Она явно давила на Мёнчжуна, чтобы получить его согласие прямо здесь и сейчас. И, по правде говоря, тогда-то он в глубине души и решился: «делаем ради нее» звучало совсем по-другому, маскируя изначальный смысл «совершаем преступление».
Его веки дрогнули, и в этот момент раздался звонок – на телефоне был номер больницы. Мёнчжун поднял трубку, словно прыгнув с головой в омут.

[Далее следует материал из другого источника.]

-- pv_equiv track=rewrite | github.com/hkassaei/agentic-network-ops | agentic_chaos/recorder.py | _infer_protocol_impact
-- ===== SOURCE A (Python) =====
-- def _infer_protocol_impact(scenario: dict) -> str:
--     """Infer the primary protocol impact from the scenario's targets."""
--     targets = set()
--     for f in scenario.get("faults", []):
--         targets.add(f.get("target", ""))
--
--     if targets & {"rtpengine"}:
--         return "RTP"
--     if targets & {"pcscf", "icscf", "scscf"}:
--         return "SIP"
--     if targets & {"pyhss"}:
--         return "Diameter"
--     if targets & {"upf", "nr_gnb"}:
--         return "GTP-U"
--     if targets & {"amf"}:
--         return "NGAP"
--     if targets & {"smf"}:
--         return "PFCP"
--     return "multiple"
-- ===== SOURCE B (Python) =====
-- _RANK = {
--     "rtpengine": 0,
--     "pcscf": 1,
--     "icscf": 1,
--     "scscf": 1,
--     "pyhss": 2,
--     "upf": 3,
--     "nr_gnb": 3,
--     "amf": 4,
--     "smf": 5,
-- }
--
-- _NAMES = ["RTP", "SIP", "Diameter", "GTP-U", "NGAP", "PFCP", "multiple"]
--
--
-- def _infer_protocol_impact(scenario: dict) -> str:
--     """Infer the primary protocol impact from the scenario's targets."""
--     best = 6
--     for f in scenario.get("faults", []):
--         best = min(best, _RANK.get(f.get("target", ""), 6))
--     return _NAMES[best]
-- ===== Notes on version B (the rewrite author's own statement) =====
-- stated objective: alternative
-- what changed: Replaces A's set collection plus six ordered set-intersection branches by a single min-reduction: each fault target maps to a numeric severity rank, the loop keeps the minimum rank, and the answer is read off a name table indexed by that minimum (no set, no membership scan, no branch chain).
import Mathlib
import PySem

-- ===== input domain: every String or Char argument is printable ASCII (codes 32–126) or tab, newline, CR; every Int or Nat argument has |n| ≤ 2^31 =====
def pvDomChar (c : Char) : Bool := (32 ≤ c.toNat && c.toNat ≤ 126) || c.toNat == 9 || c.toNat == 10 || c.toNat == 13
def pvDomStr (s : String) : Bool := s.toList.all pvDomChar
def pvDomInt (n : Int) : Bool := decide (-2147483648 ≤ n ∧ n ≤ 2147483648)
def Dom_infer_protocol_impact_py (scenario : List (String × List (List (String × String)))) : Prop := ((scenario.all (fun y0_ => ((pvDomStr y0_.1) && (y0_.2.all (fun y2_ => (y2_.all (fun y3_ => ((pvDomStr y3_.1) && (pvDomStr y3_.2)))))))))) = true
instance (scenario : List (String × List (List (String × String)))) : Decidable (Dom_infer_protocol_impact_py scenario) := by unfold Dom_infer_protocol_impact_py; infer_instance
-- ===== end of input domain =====

-- B replaces A's set collection + six ordered set-intersection branches by a min-reduction:
-- each target maps to a numeric severity rank, the loop keeps the minimum rank, and the
-- answer is read off a name table indexed by that minimum (objective: alternative).

-- ===== PORT A =====
def infer_protocol_impact_py (scenario : List (String × List (List (String × String)))) : String :=
  let targets : PySem.Set String :=
    ((PySem.Dict.mk scenario).getD "faults" []).foldl
      (fun s f => PySem.Set.add s ((PySem.Dict.mk f).getD "target" "")) PySem.Set.empty
  if PySem.Set.inter targets (PySem.Set.ofList ["rtpengine"]) ≠ [] then "RTP"
  else if PySem.Set.inter targets (PySem.Set.ofList ["pcscf", "icscf", "scscf"]) ≠ [] then "SIP"
  else if PySem.Set.inter targets (PySem.Set.ofList ["pyhss"]) ≠ [] then "Diameter"
  else if PySem.Set.inter targets (PySem.Set.ofList ["upf", "nr_gnb"]) ≠ [] then "GTP-U"
  else if PySem.Set.inter targets (PySem.Set.ofList ["amf"]) ≠ [] then "NGAP"
  else if PySem.Set.inter targets (PySem.Set.ofList ["smf"]) ≠ [] then "PFCP"
  else "multiple"

-- ===== PORT B =====
def rankDict : PySem.Dict String Int :=
  PySem.Dict.mk [("rtpengine", 0), ("pcscf", 1), ("icscf", 1), ("scscf", 1),
                 ("pyhss", 2), ("upf", 3), ("nr_gnb", 3), ("amf", 4), ("smf", 5)]

def namesList : List String := ["RTP", "SIP", "Diameter", "GTP-U", "NGAP", "PFCP", "multiple"]

def infer_protocol_impact_py_alt (scenario : List (String × List (List (String × String)))) : String :=
  let best : Int :=
    ((PySem.Dict.mk scenario).getD "faults" []).foldl
      (fun b f => min b (rankDict.getD ((PySem.Dict.mk f).getD "target" "") 6)) 6
  -- _NAMES[best]: best always lies in 0..6, so the IndexError arm is unreachable
  match PySem.List.pyGet? namesList best with
  | some s => s
  | none => ""

-- ===== PRECONDITION & SPEC =====
def Spec_infer_protocol_impact_py (scenario : List (String × List (List (String × String)))) (out : String) : Prop := out = infer_protocol_impact_py_alt scenario
instance (scenario : List (String × List (List (String × String)))) (out : String) : Decidable (Spec_infer_protocol_impact_py scenario out) := by unfold Spec_infer_protocol_impact_py; infer_instance

-- ===== CLAIM (what is proved, stated in full; the proofs are below) =====
def Claim_equal_infer_protocol_impact_py : Prop := ∀ (scenario : List (String × List (List (String × String)))), Dom_infer_protocol_impact_py scenario → Spec_infer_protocol_impact_py scenario (infer_protocol_impact_py scenario)

-- ===== LEMMAS AND PROOFS =====

-- abbreviations used only by the proofs
def tgt (f : List (String × String)) : String := (PySem.Dict.mk f).getD "target" ""
def rk (f : List (String × String)) : Int := rankDict.getD (tgt f) 6

lemma ne_nil_iff_exists_mem {α : Type} (l : List α) : l ≠ [] ↔ ∃ x, x ∈ l := by
  cases l <;> simp

-- A's branch condition, characterised
lemma condA_iff (faults : List (List (String × String))) (S : List String) :
    (PySem.Set.inter
      (faults.foldl (fun s f => PySem.Set.add s ((PySem.Dict.mk f).getD "target" "")) PySem.Set.empty)
      (PySem.Set.ofList S) ≠ []) ↔ ∃ f ∈ faults, tgt f ∈ S := by
  rw [ne_nil_iff_exists_mem]
  constructor
  · rintro ⟨x, hx⟩
    rw [PySem.Set.mem_inter] at hx
    obtain ⟨hx1, hx2⟩ := hx
    rw [PySem.Set.mem_foldl_add] at hx1
    rcases hx1 with h | ⟨f, hf, rfl⟩
    · simp [PySem.Set.empty] at h
    · exact ⟨f, hf, (PySem.Set.mem_ofList S _).1 hx2⟩
  · rintro ⟨f, hf, hS⟩
    exact ⟨tgt f, (PySem.Set.mem_inter _ _ _).2 ⟨(PySem.Set.mem_foldl_add _ _ _ _).2 (Or.inr ⟨f, hf, rfl⟩),
      (PySem.Set.mem_ofList S _).2 hS⟩⟩

-- the rank table, characterised value by value
lemma pvRankMem (t : String) :
    rankDict.getD t 6 = 0 ∨ rankDict.getD t 6 = 1 ∨ rankDict.getD t 6 = 2 ∨
    rankDict.getD t 6 = 3 ∨ rankDict.getD t 6 = 4 ∨ rankDict.getD t 6 = 5 ∨
    rankDict.getD t 6 = 6 := by
  unfold rankDict
  simp only [PySem.Dict.getD_eq_get?_getD, PySem.Dict.get?_mk_cons, beq_iff_eq]
  split_ifs <;> simp [PySem.Dict.get?]

lemma pvRank0 (t : String) : rankDict.getD t 6 = 0 ↔ t ∈ ["rtpengine"] := by
  unfold rankDict
  simp only [PySem.Dict.getD_eq_get?_getD, PySem.Dict.get?_mk_cons, beq_iff_eq]
  split_ifs <;> simp_all [PySem.Dict.get?, eq_comm]
lemma pvRank1 (t : String) : rankDict.getD t 6 = 1 ↔ t ∈ ["pcscf", "icscf", "scscf"] := by
  unfold rankDict
  simp only [PySem.Dict.getD_eq_get?_getD, PySem.Dict.get?_mk_cons, beq_iff_eq]
  split_ifs <;> simp_all [PySem.Dict.get?, eq_comm]
lemma pvRank2 (t : String) : rankDict.getD t 6 = 2 ↔ t ∈ ["pyhss"] := by
  unfold rankDict
  simp only [PySem.Dict.getD_eq_get?_getD, PySem.Dict.get?_mk_cons, beq_iff_eq]
  split_ifs <;> simp_all [PySem.Dict.get?, eq_comm]
lemma pvRank3 (t : String) : rankDict.getD t 6 = 3 ↔ t ∈ ["upf", "nr_gnb"] := by
  unfold rankDict
  simp only [PySem.Dict.getD_eq_get?_getD, PySem.Dict.get?_mk_cons, beq_iff_eq]
  split_ifs <;> simp_all [PySem.Dict.get?, eq_comm]
lemma pvRank4 (t : String) : rankDict.getD t 6 = 4 ↔ t ∈ ["amf"] := by
  unfold rankDict
  simp only [PySem.Dict.getD_eq_get?_getD, PySem.Dict.get?_mk_cons, beq_iff_eq]
  split_ifs <;> simp_all [PySem.Dict.get?, eq_comm]
lemma pvRank5 (t : String) : rankDict.getD t 6 = 5 ↔ t ∈ ["smf"] := by
  unfold rankDict
  simp only [PySem.Dict.getD_eq_get?_getD, PySem.Dict.get?_mk_cons, beq_iff_eq]
  split_ifs <;> simp_all [PySem.Dict.get?, eq_comm]

-- min-fold facts
lemma foldl_min_le_init {α : Type} (g : α → Int) (l : List α) (b : Int) :
    l.foldl (fun b x => min b (g x)) b ≤ b := by
  induction l generalizing b with
  | nil => simp
  | cons x xs ih => exact le_trans (ih _) (min_le_left _ _)

lemma foldl_min_cases {α : Type} (g : α → Int) (l : List α) (b : Int) :
    l.foldl (fun b x => min b (g x)) b = b ∨ ∃ x ∈ l, l.foldl (fun b x => min b (g x)) b = g x := by
  induction l generalizing b with
  | nil => simp
  | cons x xs ih =>
    simp only [List.foldl_cons]
    rcases ih (min b (g x)) with h | ⟨y, hy, h⟩
    · rcases min_cases b (g x) with ⟨he, _⟩ | ⟨he, _⟩
      · exact Or.inl (h.trans he)
      · exact Or.inr ⟨x, List.mem_cons_self, h.trans he⟩
    · exact Or.inr ⟨y, List.mem_cons_of_mem _ hy, h⟩

lemma foldl_min_le_mem {α : Type} (g : α → Int) (x : α) :
    ∀ (l : List α) (b : Int), x ∈ l → l.foldl (fun b x => min b (g x)) b ≤ g x := by
  intro l
  induction l with
  | nil => intro b hx; cases hx
  | cons y ys ih =>
    intro b hx
    simp only [List.foldl_cons]
    rcases List.mem_cons.1 hx with rfl | h
    · exact le_trans (foldl_min_le_init _ _ _) (min_le_right _ _)
    · exact ih _ h

lemma foldl_min_eq {α : Type} (g : α → Int) (l : List α) (i : Int)
    (hle6 : i ≤ 6) (hmem : ∃ x ∈ l, g x = i) (hlt : ∀ x ∈ l, ¬ g x < i) :
    l.foldl (fun b x => min b (g x)) 6 = i := by
  obtain ⟨x, hx, hgx⟩ := hmem
  have h1 : l.foldl (fun b x => min b (g x)) 6 ≤ i := by
    rw [← hgx]; exact foldl_min_le_mem g x l 6 hx
  rcases foldl_min_cases g l 6 with h | ⟨y, hy, h⟩
  · omega
  · have := hlt y hy
    omega

-- the final fold, when no target is ranked below 6
lemma foldl_min_all_six {α : Type} (g : α → Int) (l : List α)
    (h : ∀ x ∈ l, g x = 6) : l.foldl (fun b x => min b (g x)) 6 = 6 := by
  rcases foldl_min_cases g l 6 with h6 | ⟨y, hy, he⟩
  · exact h6
  · rw [he, h y hy]

-- ===== VERDICT (by name: the statement is the Claim_ definition above) =====
theorem infer_protocol_impact_py_spec : Claim_equal_infer_protocol_impact_py := by
  intro scenario _
  unfold Spec_infer_protocol_impact_py infer_protocol_impact_py infer_protocol_impact_py_alt
  set faults := ((PySem.Dict.mk scenario).getD "faults" ([] : List (List (String × String)))) with hfdef
  simp only [condA_iff]
  have hfold : faults.foldl
      (fun b f => min b (rankDict.getD ((PySem.Dict.mk f).getD "target" "") 6)) 6
      = faults.foldl (fun b f => min b (rk f)) 6 := rfl
  rw [hfold]
  split_ifs with h0 h1 h2 h3 h4 h5
  · -- RTP, rank 0
    have hm : faults.foldl (fun b f => min b (rk f)) 6 = 0 := by
      apply foldl_min_eq _ _ _ (by norm_num)
      · obtain ⟨f, hf, ht⟩ := h0
        exact ⟨f, hf, (pvRank0 _).2 ht⟩
      · intro x hx hlt
        rcases pvRankMem (tgt x) with h | h | h | h | h | h | h <;> simp only [rk] at hlt <;> omega
    rw [hm]; rfl
  · -- SIP, rank 1
    have hm : faults.foldl (fun b f => min b (rk f)) 6 = 1 := by
      apply foldl_min_eq _ _ _ (by norm_num)
      · obtain ⟨f, hf, ht⟩ := h1
        exact ⟨f, hf, (pvRank1 _).2 ht⟩
      · intro x hx hlt
        rcases pvRankMem (tgt x) with h | h | h | h | h | h | h <;> simp only [rk] at hlt
        · exact h0 ⟨x, hx, (pvRank0 _).1 h⟩
        all_goals omega
    rw [hm]; rfl
  · -- Diameter, rank 2
    have hm : faults.foldl (fun b f => min b (rk f)) 6 = 2 := by
      apply foldl_min_eq _ _ _ (by norm_num)
      · obtain ⟨f, hf, ht⟩ := h2
        exact ⟨f, hf, (pvRank2 _).2 ht⟩
      · intro x hx hlt
        rcases pvRankMem (tgt x) with h | h | h | h | h | h | h <;> simp only [rk] at hlt
        · exact h0 ⟨x, hx, (pvRank0 _).1 h⟩
        · exact h1 ⟨x, hx, (pvRank1 _).1 h⟩
        all_goals omega
    rw [hm]; rfl
  · -- GTP-U, rank 3
    have hm : faults.foldl (fun b f => min b (rk f)) 6 = 3 := by
      apply foldl_min_eq _ _ _ (by norm_num)
      · obtain ⟨f, hf, ht⟩ := h3
        exact ⟨f, hf, (pvRank3 _).2 ht⟩
      · intro x hx hlt
        rcases pvRankMem (tgt x) with h | h | h | h | h | h | h <;> simp only [rk] at hlt
        · exact h0 ⟨x, hx, (pvRank0 _).1 h⟩
        · exact h1 ⟨x, hx, (pvRank1 _).1 h⟩
        · exact h2 ⟨x, hx, (pvRank2 _).1 h⟩
        all_goals omega
    rw [hm]; rfl
  · -- NGAP, rank 4
    have hm : faults.foldl (fun b f => min b (rk f)) 6 = 4 := by
      apply foldl_min_eq _ _ _ (by norm_num)
      · obtain ⟨f, hf, ht⟩ := h4
        exact ⟨f, hf, (pvRank4 _).2 ht⟩
      · intro x hx hlt
        rcases pvRankMem (tgt x) with h | h | h | h | h | h | h <;> simp only [rk] at hlt
        · exact h0 ⟨x, hx, (pvRank0 _).1 h⟩
        · exact h1 ⟨x, hx, (pvRank1 _).1 h⟩
        · exact h2 ⟨x, hx, (pvRank2 _).1 h⟩
        · exact h3 ⟨x, hx, (pvRank3 _).1 h⟩
        all_goals omega
    rw [hm]; rfl
  · -- PFCP, rank 5
    have hm : faults.foldl (fun b f => min b (rk f)) 6 = 5 := by
      apply foldl_min_eq _ _ _ (by norm_num)
      · obtain ⟨f, hf, ht⟩ := h5
        exact ⟨f, hf, (pvRank5 _).2 ht⟩
      · intro x hx hlt
        rcases pvRankMem (tgt x) with h | h | h | h | h | h | h <;> simp only [rk] at hlt
        · exact h0 ⟨x, hx, (pvRank0 _).1 h⟩
        · exact h1 ⟨x, hx, (pvRank1 _).1 h⟩
        · exact h2 ⟨x, hx, (pvRank2 _).1 h⟩
        · exact h3 ⟨x, hx, (pvRank3 _).1 h⟩
        · exact h4 ⟨x, hx, (pvRank4 _).1 h⟩
        all_goals omega
    rw [hm]; rfl
  · -- multiple, rank 6
    have hm : faults.foldl (fun b f => min b (rk f)) 6 = 6 := by
      apply foldl_min_all_six
      intro x hx
      rcases pvRankMem (tgt x) with h | h | h | h | h | h | h
      · exact absurd ⟨x, hx, (pvRank0 _).1 h⟩ h0
      · exact absurd ⟨x, hx, (pvRank1 _).1 h⟩ h1
      · exact absurd ⟨x, hx, (pvRank2 _).1 h⟩ h2
      · exact absurd ⟨x, hx, (pvRank3 _).1 h⟩ h3
      · exact absurd ⟨x, hx, (pvRank4 _).1 h⟩ h4
      · exact absurd ⟨x, hx, (pvRank5 _).1 h⟩ h5
      · exact h
    rw [hm]; rfl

– Это звонят из больницы. У Хиэ начался приступ, она сейчас в реанимации, ей оказывается экстренная помощь. Приезжайте быстрее!

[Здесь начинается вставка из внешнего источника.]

-- pv_equiv track=rewrite | github.com/r00texploit/udressgpt | actions/write_flutter_tests.py | _get_required_test_files
-- ===== SOURCE A (Python) =====
-- from typing import Dict, Any, List
--
-- def _get_required_test_files(test_type: str, source_files: List[str]) -> List[str]:
--     """Get the list of required test files based on test type and source files.
--
--     Args:
--         test_type: Type of tests to generate (all, widget, unit, integration)
--         source_files: List of source files to test
--
--     Returns:
--         List of required test file paths
--     """
--     required_files = []
--
--     if test_type in ["all", "widget"]:
--         # Add widget tests
--         for source_file in source_files:
--             if source_file.endswith(".dart") and "widget" in source_file.lower():
--                 test_file = source_file.replace("lib/", "test/").replace(".dart", "_test.dart")
--                 required_files.append(test_file)
--
--     if test_type in ["all", "unit"]:
--         # Add unit tests
--         for source_file in source_files:
--             if source_file.endswith(".dart") and "widget" not in source_file.lower():
--                 test_file = source_file.replace("lib/", "test/").replace(".dart", "_test.dart")
--                 required_files.append(test_file)
--
--     if test_type in ["all", "integration"]:
--         # Add integration tests
--         required_files.append("integration_test/app_test.dart")
--
--     return required_files
-- ===== SOURCE B (Python) =====
-- def _get_required_test_files(test_type, source_files):
--     # One pass: partition .dart sources into widget/unit buckets (already transformed),
--     # then assemble the result from the buckets.
--     widget_tests = []
--     unit_tests = []
--     for f in source_files:
--         if not f.endswith(".dart"):
--             continue
--         t = f.replace("lib/", "test/").replace(".dart", "_test.dart")
--         if "widget" in f.lower():
--             widget_tests.append(t)
--         else:
--             unit_tests.append(t)
--     required = []
--     if test_type in ("all", "widget"):
--         required += widget_tests
--     if test_type in ("all", "unit"):
--         required += unit_tests
--     if test_type in ("all", "integration"):
--         required.append("integration_test/app_test.dart")
--     return required
-- ===== Notes on version B (the rewrite author's own statement) =====
-- stated objective: simpler
-- what changed: Replaces A's two separate filtered passes over source_files by a single pass that partitions the transformed .dart paths into widget/unit buckets, then assembles the result from the buckets.
import Mathlib
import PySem

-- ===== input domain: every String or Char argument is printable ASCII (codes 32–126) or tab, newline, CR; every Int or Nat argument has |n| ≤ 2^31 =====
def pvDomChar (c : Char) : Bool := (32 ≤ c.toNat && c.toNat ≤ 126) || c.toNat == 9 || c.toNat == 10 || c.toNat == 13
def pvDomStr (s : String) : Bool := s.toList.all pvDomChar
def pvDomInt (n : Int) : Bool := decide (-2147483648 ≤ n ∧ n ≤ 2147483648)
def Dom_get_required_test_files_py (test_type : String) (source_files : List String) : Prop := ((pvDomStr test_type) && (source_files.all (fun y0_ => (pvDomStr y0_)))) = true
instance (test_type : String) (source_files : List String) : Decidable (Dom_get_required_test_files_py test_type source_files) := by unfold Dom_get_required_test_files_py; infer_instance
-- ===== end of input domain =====

-- B restructures A's two filtered passes over source_files into one partitioning pass
-- over the transformed .dart paths (objective: simpler, one traversal instead of two).

-- shared string transform: f.replace("lib/", "test/").replace(".dart", "_test.dart")
def pvTransform (s : String) : String :=
  PySem.Str.replace (PySem.Str.replace s "lib/" "test/") ".dart" "_test.dart"

-- ===== PORT A =====
def get_required_test_files_py (test_type : String) (source_files : List String) : List String :=
  let required_files : List String := []
  let required_files :=
    if test_type ∈ (["all", "widget"] : List String) then
      source_files.foldl (fun acc s =>
        if PySem.Str.endswith s ".dart" && PySem.Str.isIn "widget" (PySem.Str.lower s) then
          acc ++ [pvTransform s]
        else acc) required_files
    else required_files
  let required_files :=
    if test_type ∈ (["all", "unit"] : List String) then
      source_files.foldl (fun acc s =>
        if PySem.Str.endswith s ".dart" && !PySem.Str.isIn "widget" (PySem.Str.lower s) then
          acc ++ [pvTransform s]
        else acc) required_files
    else required_files
  let required_files :=
    if test_type ∈ (["all", "integration"] : List String) then
      required_files ++ ["integration_test/app_test.dart"]
    else required_files
  required_files

-- ===== PORT B =====
-- one pass: partition transformed .dart paths into (widget_tests, unit_tests)
def pvStep (p : List String × List String) (s : String) : List String × List String :=
  if !PySem.Str.endswith s ".dart" then p
  else
    let t := pvTransform s
    if PySem.Str.isIn "widget" (PySem.Str.lower s) then (p.1 ++ [t], p.2)
    else (p.1, p.2 ++ [t])

def get_required_test_files_py_alt (test_type : String) (source_files : List String) : List String :=
  let buckets := source_files.foldl pvStep ([], [])
  let required := if test_type ∈ (["all", "widget"] : List String) then buckets.1 else []
  let required := if test_type ∈ (["all", "unit"] : List String) then required ++ buckets.2 else required
  if test_type ∈ (["all", "integration"] : List String) then
    required ++ ["integration_test/app_test.dart"]
  else required

-- ===== PRECONDITION & SPEC =====
def Spec_get_required_test_files_py (test_type : String) (source_files : List String) (out : List String) : Prop := out = get_required_test_files_py_alt test_type source_files
instance (test_type : String) (source_files : List String) (out : List String) : Decidable (Spec_get_required_test_files_py test_type source_files out) := by unfold Spec_get_required_test_files_py; infer_instance

-- ===== CLAIM (what is proved, stated in full; the proofs are below) =====
def Claim_equal_get_required_test_files_py : Prop := ∀ (test_type : String) (source_files : List String), Dom_get_required_test_files_py test_type source_files → Spec_get_required_test_files_py test_type source_files (get_required_test_files_py test_type source_files)

-- ===== LEMMAS AND PROOFS =====

-- B's single partitioning pass produces exactly the two filtered·mapped buckets
lemma pvStep_foldl (sf : List String) (a b : List String) :
    sf.foldl pvStep (a, b) =
      (a ++ (sf.filter (fun s => PySem.Str.endswith s ".dart" && PySem.Str.isIn "widget" (PySem.Str.lower s))).map pvTransform,
       b ++ (sf.filter (fun s => PySem.Str.endswith s ".dart" && !PySem.Str.isIn "widget" (PySem.Str.lower s))).map pvTransform) := by
  induction sf generalizing a b with
  | nil => simp
  | cons s t ih =>
    by_cases h1 : PySem.Chars.endswith s.toList ['.', 'd', 'a', 'r', 't'] <;>
      by_cases h2 : PySem.Chars.isIn ['w', 'i', 'd', 'g', 'e', 't'] (PySem.Chars.lower s.toList) <;>
      simp [List.foldl, pvStep, h1, h2, ih]

theorem get_required_test_files_py_spec : Claim_equal_get_required_test_files_py := by
  intro tt sf _
  show get_required_test_files_py tt sf = get_required_test_files_py_alt tt sf
  unfold get_required_test_files_py get_required_test_files_py_alt
  rw [pvStep_foldl]
  simp only [PySem.List.foldl_append_if]
  by_cases c1 : tt ∈ (["all", "widget"] : List String) <;>
    by_cases c2 : tt ∈ (["all", "unit"] : List String) <;>
    by_cases c3 : tt ∈ (["all", "integration"] : List String) <;>
    simp [c1, c2, c3]
-- pv_equiv track=rewrite | github.com/appugowdahc/HackerRank_problems | easy_problems/happy-ladybugs.py | can_make_ladybugs_happy
-- ===== SOURCE A (Python) =====
-- from collections import Counter
--
-- def can_make_ladybugs_happy(board):
--
--     ladybug_count = Counter(board)
--     if '_' in ladybug_count:
--         del ladybug_count['_']
--
--     if any(count == 1 for count in ladybug_count.values()):
--         return "NO"
--
--     if '_' not in board:
--         for i in range(1, len(board) - 1):
--             if board[i] != board[i - 1] and board[i] != board[i + 1]:
--                 return "NO"
--         if board[0] != board[1] or board[-1] != board[-2]:
--             return "NO"
--
--     return "YES"
-- ===== SOURCE B (Python) =====
-- from collections import Counter
-- from itertools import groupby
--
-- def can_make_ladybugs_happy(board):
--     counts = Counter(board)
--     counts.pop('_', None)
--     if any(c == 1 for c in counts.values()):
--         return "NO"
--     if '_' not in board:
--         for _, group in groupby(board):
--             if sum(1 for _ in group) < 2:
--                 return "NO"
--     return "YES"
-- ===== Notes on version B (the rewrite author's own statement) =====
-- stated objective: idiomatic
-- what changed: The per-index neighbour loop plus separate endpoint checks is replaced by an itertools.groupby run-length scan (a bug is happy iff its maximal run of equal colours has length >= 2); the Counter frequency check stays, with del-after-membership-test replaced by dict.pop.
import Mathlib
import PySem

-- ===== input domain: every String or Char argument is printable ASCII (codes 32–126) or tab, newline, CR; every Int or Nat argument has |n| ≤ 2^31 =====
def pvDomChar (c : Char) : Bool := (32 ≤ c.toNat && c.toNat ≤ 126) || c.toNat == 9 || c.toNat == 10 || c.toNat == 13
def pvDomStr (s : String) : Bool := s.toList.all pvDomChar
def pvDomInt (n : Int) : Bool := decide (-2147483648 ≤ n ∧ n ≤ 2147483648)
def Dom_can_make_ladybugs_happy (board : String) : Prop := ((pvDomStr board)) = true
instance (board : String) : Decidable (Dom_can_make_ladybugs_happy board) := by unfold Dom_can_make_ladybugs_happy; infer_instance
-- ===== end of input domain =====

Мобильник упал на пол – у него отнялись руки. Хеын смотрела на него, не понимая, что происходит.
«Если и спасать ребенка, то своего».
3
24 августа 2019 года, суббота, ночь
В ходе расследования было установлено, что Чхве Рохи, одиннадцатилетняя дочь убитых супругов Чхве Чжинтхэ и Со Чжинъю, школу не посещала, так как была переведена на домашнее обучение. Девочка была очень талантливым ребенком и настолько опережала в развитии своих сверстников, что в виде исключения учителя приходили к ней сами. Также она, уже по своей инициативе, посещала дополнительные курсы для одаренных детей. Когда Рохи возвращалась домой, то либо сразу шла к себе в комнату, либо отец отводил ее в обустроенную в подвале лабораторию, где они вместе проводили много времени. В общем, ухода за девочкой много не требовалось. Вот только ни в своей комнате, ни на курсах, ни в лаборатории ребенка не было.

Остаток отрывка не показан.